### REQUIRED ACTION
Nothing but the lines from the one containing "intro ans num" through the one containing "simp [List.getD, hi]", both included, should be given again, each exactly as written below.

### SUPPLIED DATA
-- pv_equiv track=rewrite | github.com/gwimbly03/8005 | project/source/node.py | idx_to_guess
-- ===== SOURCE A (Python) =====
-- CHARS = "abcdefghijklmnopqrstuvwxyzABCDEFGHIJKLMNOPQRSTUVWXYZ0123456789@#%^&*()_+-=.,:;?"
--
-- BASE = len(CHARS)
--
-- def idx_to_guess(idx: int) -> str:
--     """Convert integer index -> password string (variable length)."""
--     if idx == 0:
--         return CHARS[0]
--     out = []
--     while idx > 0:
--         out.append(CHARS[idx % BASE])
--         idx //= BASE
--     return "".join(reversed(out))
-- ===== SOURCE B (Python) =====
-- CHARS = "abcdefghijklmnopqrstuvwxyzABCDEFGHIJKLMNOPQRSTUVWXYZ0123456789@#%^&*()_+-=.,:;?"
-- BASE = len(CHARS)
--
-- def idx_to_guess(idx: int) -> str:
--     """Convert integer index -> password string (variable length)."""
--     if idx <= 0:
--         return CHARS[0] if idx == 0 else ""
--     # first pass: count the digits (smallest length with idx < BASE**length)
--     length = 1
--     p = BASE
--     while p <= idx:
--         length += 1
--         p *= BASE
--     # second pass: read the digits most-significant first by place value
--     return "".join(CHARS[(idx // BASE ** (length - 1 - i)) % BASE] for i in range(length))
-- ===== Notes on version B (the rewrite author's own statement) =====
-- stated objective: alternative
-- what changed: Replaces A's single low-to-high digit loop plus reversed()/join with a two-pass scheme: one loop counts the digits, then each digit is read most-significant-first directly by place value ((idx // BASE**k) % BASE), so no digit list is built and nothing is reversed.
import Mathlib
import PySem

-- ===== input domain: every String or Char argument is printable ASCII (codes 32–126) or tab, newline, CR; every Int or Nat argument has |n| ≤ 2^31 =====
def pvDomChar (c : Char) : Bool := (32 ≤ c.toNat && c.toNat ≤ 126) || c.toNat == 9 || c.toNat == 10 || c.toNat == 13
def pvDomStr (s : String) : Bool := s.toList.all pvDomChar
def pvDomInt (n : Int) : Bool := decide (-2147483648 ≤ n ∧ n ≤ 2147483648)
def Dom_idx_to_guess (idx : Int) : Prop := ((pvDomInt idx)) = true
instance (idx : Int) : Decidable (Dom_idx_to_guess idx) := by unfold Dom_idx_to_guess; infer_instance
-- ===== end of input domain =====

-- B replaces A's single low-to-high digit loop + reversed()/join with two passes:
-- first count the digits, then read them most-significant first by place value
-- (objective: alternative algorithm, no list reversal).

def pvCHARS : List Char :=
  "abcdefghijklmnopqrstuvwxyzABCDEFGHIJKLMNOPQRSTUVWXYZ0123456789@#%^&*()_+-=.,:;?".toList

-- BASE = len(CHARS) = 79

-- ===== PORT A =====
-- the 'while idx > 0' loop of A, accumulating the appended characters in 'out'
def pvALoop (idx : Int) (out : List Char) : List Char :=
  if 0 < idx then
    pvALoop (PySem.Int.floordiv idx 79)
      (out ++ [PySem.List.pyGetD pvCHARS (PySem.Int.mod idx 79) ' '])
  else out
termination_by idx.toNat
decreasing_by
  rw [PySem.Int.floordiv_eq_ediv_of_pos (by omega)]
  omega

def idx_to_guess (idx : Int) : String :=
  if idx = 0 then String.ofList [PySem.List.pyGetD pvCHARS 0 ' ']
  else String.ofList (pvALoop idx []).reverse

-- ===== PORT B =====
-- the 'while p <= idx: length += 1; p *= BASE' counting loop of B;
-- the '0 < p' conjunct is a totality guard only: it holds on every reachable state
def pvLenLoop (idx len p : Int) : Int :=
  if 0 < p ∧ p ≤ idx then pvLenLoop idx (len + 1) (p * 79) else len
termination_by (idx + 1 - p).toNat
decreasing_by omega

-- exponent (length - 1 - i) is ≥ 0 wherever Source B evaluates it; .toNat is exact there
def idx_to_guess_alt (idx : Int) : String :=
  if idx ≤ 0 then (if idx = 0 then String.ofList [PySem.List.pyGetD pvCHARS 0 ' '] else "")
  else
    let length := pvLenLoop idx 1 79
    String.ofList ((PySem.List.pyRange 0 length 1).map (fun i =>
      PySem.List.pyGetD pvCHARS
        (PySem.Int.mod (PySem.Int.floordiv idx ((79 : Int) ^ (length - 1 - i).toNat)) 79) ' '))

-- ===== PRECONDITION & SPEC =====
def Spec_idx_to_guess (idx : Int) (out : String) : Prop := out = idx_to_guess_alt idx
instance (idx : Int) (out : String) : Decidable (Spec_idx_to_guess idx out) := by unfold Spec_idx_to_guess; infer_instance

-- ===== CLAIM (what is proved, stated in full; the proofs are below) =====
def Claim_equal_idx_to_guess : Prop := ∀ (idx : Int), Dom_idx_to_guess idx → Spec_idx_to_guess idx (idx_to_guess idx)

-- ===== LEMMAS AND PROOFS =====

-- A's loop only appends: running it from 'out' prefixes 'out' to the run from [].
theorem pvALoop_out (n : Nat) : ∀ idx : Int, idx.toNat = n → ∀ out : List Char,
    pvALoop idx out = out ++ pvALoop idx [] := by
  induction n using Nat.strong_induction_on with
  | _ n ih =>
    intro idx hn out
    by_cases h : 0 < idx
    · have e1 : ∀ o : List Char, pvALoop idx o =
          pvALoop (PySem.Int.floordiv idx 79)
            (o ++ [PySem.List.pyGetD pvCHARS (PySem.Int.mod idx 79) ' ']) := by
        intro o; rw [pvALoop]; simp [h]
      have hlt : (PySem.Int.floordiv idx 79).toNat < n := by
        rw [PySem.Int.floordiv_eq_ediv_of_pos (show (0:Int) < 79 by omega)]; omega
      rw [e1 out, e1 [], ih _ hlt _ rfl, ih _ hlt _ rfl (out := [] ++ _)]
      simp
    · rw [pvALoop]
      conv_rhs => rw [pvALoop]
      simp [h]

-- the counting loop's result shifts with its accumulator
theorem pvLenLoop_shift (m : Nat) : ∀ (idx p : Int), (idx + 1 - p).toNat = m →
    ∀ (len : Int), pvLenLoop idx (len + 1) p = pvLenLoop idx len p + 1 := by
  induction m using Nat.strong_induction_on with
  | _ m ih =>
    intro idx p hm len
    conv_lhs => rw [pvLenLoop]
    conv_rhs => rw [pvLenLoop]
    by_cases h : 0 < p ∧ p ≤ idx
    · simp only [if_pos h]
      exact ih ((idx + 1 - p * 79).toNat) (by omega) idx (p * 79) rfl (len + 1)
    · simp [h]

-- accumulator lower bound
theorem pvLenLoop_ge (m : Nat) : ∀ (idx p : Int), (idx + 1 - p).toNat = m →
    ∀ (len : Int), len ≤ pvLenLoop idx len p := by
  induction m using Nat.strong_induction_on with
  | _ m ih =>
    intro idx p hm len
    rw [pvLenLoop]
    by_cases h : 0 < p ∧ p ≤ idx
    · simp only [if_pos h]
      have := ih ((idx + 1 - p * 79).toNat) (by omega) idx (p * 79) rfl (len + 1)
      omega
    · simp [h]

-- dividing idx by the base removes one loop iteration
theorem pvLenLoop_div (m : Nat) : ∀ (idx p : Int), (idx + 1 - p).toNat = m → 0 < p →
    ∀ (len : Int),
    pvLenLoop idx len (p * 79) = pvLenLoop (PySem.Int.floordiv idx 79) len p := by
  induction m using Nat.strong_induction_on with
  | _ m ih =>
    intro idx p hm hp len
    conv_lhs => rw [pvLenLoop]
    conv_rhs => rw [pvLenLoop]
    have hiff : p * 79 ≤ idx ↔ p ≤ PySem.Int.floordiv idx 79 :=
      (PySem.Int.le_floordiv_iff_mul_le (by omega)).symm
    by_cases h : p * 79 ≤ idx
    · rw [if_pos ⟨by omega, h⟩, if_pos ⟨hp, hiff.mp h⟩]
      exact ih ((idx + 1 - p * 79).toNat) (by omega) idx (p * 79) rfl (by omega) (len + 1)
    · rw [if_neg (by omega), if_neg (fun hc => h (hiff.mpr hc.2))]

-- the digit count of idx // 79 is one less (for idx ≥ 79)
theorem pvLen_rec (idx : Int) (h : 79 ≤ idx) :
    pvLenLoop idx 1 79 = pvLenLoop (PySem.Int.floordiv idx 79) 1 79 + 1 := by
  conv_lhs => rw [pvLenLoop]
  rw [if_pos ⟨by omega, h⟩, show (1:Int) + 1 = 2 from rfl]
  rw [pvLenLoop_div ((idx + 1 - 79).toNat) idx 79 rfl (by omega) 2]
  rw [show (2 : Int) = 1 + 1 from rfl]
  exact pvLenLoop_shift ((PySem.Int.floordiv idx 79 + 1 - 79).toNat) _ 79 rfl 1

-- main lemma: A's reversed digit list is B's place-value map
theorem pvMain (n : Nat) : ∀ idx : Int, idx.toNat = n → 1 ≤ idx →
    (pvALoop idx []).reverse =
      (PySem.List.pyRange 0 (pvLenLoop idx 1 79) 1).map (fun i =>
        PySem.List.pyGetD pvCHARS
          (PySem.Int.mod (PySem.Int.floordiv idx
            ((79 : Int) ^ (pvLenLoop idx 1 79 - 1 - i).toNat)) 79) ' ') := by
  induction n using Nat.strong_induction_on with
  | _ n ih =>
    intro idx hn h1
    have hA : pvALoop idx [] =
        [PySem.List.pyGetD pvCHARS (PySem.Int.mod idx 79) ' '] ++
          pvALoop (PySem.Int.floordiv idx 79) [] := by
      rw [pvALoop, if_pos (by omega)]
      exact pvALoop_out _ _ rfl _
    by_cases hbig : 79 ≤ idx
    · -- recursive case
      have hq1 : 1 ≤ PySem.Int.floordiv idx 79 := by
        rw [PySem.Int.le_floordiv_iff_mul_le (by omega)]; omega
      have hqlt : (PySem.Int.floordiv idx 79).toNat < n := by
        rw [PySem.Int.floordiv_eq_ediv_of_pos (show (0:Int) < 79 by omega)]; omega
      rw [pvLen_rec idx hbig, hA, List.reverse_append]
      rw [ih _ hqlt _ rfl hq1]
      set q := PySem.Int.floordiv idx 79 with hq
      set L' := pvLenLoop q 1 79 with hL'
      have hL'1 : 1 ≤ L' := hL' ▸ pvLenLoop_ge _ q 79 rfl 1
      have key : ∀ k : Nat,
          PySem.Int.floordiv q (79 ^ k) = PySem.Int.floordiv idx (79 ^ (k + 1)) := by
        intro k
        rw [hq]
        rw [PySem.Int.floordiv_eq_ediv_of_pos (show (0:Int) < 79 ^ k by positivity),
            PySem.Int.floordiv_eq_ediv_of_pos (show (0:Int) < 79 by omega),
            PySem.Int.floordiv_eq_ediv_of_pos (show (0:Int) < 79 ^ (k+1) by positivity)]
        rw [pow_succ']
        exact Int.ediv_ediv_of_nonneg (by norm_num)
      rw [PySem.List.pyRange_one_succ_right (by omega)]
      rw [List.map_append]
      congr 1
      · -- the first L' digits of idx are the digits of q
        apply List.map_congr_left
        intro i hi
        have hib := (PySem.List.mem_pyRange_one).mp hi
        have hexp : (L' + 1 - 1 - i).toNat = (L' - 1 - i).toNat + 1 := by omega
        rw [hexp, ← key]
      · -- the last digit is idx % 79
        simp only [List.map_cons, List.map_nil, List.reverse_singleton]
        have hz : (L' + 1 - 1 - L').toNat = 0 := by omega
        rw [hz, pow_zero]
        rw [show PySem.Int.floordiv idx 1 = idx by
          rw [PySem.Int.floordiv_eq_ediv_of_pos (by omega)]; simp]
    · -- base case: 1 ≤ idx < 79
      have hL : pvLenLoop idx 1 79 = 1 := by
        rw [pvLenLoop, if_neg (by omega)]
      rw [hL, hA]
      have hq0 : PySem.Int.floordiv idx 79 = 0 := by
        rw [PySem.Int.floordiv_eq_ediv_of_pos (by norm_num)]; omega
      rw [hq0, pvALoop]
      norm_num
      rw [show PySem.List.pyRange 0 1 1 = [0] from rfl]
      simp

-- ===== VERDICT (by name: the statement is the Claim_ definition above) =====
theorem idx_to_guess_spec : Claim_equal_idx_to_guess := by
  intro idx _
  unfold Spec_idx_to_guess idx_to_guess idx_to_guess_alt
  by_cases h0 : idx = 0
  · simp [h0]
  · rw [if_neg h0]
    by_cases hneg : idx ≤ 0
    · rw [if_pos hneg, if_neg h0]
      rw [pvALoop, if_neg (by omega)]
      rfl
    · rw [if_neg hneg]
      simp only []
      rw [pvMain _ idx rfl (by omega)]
==
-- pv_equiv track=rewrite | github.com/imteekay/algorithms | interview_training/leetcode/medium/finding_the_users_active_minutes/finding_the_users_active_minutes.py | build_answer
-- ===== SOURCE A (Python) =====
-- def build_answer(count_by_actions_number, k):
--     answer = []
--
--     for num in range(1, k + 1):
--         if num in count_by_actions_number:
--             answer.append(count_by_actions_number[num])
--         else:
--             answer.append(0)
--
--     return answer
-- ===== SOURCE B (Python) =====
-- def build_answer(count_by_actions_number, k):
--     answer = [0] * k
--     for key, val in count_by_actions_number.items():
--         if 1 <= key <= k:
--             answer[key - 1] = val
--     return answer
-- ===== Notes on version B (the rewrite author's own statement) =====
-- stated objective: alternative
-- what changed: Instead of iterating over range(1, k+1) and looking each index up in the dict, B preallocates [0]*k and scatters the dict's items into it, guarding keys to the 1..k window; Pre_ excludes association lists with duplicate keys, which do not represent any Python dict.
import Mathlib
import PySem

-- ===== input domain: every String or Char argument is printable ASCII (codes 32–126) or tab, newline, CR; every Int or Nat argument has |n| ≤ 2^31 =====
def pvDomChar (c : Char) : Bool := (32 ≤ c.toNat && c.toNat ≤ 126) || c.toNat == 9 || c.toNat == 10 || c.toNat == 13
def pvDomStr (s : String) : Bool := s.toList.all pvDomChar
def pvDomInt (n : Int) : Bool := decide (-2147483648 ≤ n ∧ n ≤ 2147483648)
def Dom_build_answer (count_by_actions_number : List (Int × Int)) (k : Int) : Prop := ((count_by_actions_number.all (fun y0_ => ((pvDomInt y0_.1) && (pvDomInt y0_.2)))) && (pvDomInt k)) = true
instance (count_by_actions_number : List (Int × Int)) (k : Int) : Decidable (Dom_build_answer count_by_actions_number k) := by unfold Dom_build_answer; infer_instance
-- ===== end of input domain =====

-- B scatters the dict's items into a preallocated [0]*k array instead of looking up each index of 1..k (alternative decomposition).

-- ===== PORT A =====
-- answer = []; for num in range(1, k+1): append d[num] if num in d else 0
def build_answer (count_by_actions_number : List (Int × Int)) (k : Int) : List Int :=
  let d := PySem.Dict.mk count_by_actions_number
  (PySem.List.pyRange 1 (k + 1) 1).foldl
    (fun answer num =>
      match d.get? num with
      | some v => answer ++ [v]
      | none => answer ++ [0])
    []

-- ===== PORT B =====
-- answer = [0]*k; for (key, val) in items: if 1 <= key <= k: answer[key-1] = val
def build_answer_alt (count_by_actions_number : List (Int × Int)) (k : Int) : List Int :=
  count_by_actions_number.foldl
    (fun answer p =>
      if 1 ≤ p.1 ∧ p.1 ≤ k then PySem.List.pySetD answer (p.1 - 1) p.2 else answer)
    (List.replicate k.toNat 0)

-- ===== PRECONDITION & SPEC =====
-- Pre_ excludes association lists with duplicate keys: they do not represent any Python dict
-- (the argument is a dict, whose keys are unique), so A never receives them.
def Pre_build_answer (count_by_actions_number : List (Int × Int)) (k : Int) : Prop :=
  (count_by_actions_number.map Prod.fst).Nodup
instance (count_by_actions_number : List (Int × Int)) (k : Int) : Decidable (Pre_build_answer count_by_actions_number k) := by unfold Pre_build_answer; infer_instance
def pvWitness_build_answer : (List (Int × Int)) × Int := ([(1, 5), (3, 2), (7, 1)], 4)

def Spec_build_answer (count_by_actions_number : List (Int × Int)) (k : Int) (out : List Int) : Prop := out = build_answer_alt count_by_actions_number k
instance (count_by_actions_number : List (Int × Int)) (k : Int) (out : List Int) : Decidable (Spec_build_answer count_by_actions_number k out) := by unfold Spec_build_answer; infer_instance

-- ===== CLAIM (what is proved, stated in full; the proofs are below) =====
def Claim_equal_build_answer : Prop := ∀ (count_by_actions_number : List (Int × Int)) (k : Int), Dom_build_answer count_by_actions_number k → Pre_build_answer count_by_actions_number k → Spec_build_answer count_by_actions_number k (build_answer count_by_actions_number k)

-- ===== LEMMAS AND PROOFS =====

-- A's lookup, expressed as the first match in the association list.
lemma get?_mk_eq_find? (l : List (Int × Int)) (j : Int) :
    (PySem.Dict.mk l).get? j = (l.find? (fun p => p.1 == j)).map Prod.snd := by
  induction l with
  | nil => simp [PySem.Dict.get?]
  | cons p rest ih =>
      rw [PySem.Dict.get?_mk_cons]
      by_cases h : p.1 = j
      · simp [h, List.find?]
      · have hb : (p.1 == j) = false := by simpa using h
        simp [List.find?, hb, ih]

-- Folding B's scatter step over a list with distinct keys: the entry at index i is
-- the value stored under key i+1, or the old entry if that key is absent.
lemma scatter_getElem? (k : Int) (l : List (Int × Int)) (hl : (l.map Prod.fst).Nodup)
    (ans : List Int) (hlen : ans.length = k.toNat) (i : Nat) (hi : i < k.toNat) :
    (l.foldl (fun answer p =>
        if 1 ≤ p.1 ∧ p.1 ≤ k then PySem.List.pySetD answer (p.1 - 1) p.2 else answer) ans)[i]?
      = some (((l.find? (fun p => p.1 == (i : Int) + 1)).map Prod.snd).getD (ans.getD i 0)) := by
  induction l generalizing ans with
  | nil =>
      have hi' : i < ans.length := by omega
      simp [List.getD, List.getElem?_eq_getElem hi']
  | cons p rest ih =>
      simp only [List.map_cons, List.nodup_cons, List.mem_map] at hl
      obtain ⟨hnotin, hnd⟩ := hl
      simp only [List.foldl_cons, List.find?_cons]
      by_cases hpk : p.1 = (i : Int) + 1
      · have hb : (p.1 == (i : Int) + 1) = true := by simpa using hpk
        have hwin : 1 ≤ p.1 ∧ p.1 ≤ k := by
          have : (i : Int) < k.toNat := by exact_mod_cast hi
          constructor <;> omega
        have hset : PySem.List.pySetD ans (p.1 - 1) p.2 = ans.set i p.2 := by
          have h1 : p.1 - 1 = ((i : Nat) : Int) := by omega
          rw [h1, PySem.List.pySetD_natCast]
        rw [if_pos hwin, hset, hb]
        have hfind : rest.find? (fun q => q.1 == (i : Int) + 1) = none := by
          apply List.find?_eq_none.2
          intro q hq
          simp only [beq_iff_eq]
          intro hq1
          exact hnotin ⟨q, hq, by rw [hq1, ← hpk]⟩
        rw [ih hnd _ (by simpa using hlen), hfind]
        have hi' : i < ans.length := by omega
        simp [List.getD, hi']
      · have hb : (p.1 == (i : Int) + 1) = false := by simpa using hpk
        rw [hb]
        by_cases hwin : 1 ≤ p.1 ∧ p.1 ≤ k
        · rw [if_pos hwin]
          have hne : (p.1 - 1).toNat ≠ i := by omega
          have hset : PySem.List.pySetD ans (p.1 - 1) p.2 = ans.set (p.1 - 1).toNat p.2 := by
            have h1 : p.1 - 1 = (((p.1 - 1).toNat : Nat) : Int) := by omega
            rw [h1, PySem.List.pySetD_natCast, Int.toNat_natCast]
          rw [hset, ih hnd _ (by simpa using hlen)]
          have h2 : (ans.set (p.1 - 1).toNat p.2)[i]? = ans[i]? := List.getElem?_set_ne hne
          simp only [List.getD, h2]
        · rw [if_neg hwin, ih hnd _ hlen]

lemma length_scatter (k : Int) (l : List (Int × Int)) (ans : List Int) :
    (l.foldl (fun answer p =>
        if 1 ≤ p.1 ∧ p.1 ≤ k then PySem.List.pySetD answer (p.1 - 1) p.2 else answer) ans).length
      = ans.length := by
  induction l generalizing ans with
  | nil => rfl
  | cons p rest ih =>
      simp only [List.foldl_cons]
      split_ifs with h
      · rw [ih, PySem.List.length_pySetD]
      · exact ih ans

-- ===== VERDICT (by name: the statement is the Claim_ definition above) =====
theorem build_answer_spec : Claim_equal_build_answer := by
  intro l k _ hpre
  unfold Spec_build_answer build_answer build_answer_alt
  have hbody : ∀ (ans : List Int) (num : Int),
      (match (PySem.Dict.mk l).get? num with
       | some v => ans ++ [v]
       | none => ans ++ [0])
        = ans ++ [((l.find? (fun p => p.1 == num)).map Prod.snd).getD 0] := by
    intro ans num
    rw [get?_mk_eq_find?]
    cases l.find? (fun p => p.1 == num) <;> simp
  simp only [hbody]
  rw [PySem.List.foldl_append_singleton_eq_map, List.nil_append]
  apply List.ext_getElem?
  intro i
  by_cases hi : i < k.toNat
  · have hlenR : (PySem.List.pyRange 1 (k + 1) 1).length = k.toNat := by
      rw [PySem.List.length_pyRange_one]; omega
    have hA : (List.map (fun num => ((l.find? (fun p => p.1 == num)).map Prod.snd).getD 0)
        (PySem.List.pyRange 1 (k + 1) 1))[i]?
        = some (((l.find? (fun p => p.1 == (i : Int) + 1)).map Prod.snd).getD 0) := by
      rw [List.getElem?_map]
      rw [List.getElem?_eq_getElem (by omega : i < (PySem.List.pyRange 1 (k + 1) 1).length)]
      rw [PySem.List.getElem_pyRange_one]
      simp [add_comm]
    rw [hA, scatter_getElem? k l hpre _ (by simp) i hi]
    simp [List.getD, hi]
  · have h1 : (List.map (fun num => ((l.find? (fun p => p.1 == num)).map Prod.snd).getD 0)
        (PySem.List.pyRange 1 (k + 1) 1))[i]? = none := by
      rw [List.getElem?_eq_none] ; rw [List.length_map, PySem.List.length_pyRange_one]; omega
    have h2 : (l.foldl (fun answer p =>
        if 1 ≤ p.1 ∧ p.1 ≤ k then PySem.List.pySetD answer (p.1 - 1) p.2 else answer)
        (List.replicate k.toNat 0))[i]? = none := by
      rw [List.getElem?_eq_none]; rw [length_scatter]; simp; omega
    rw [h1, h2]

### ANSWER SECTION
    intro ans num
    rw [get?_mk_eq_find?]
    cases l.find? (fun p => p.1 == num) <;> simp
  simp only [hbody]
  rw [PySem.List.foldl_append_singleton_eq_map, List.nil_append]
  apply List.ext_getElem?
  intro i
  by_cases hi : i < k.toNat
  · have hlenR : (PySem.List.pyRange 1 (k + 1) 1).length = k.toNat := by
      rw [PySem.List.length_pyRange_one]; omega
    have hA : (List.map (fun num => ((l.find? (fun p => p.1 == num)).map Prod.snd).getD 0)
        (PySem.List.pyRange 1 (k + 1) 1))[i]?
        = some (((l.find? (fun p => p.1 == (i : Int) + 1)).map Prod.snd).getD 0) := by
      rw [List.getElem?_map]
      rw [List.getElem?_eq_getElem (by omega : i < (PySem.List.pyRange 1 (k + 1) 1).length)]
      rw [PySem.List.getElem_pyRange_one]
      simp [add_comm]
    rw [hA, scatter_getElem? k l hpre _ (by simp) i hi]
    simp [List.getD, hi]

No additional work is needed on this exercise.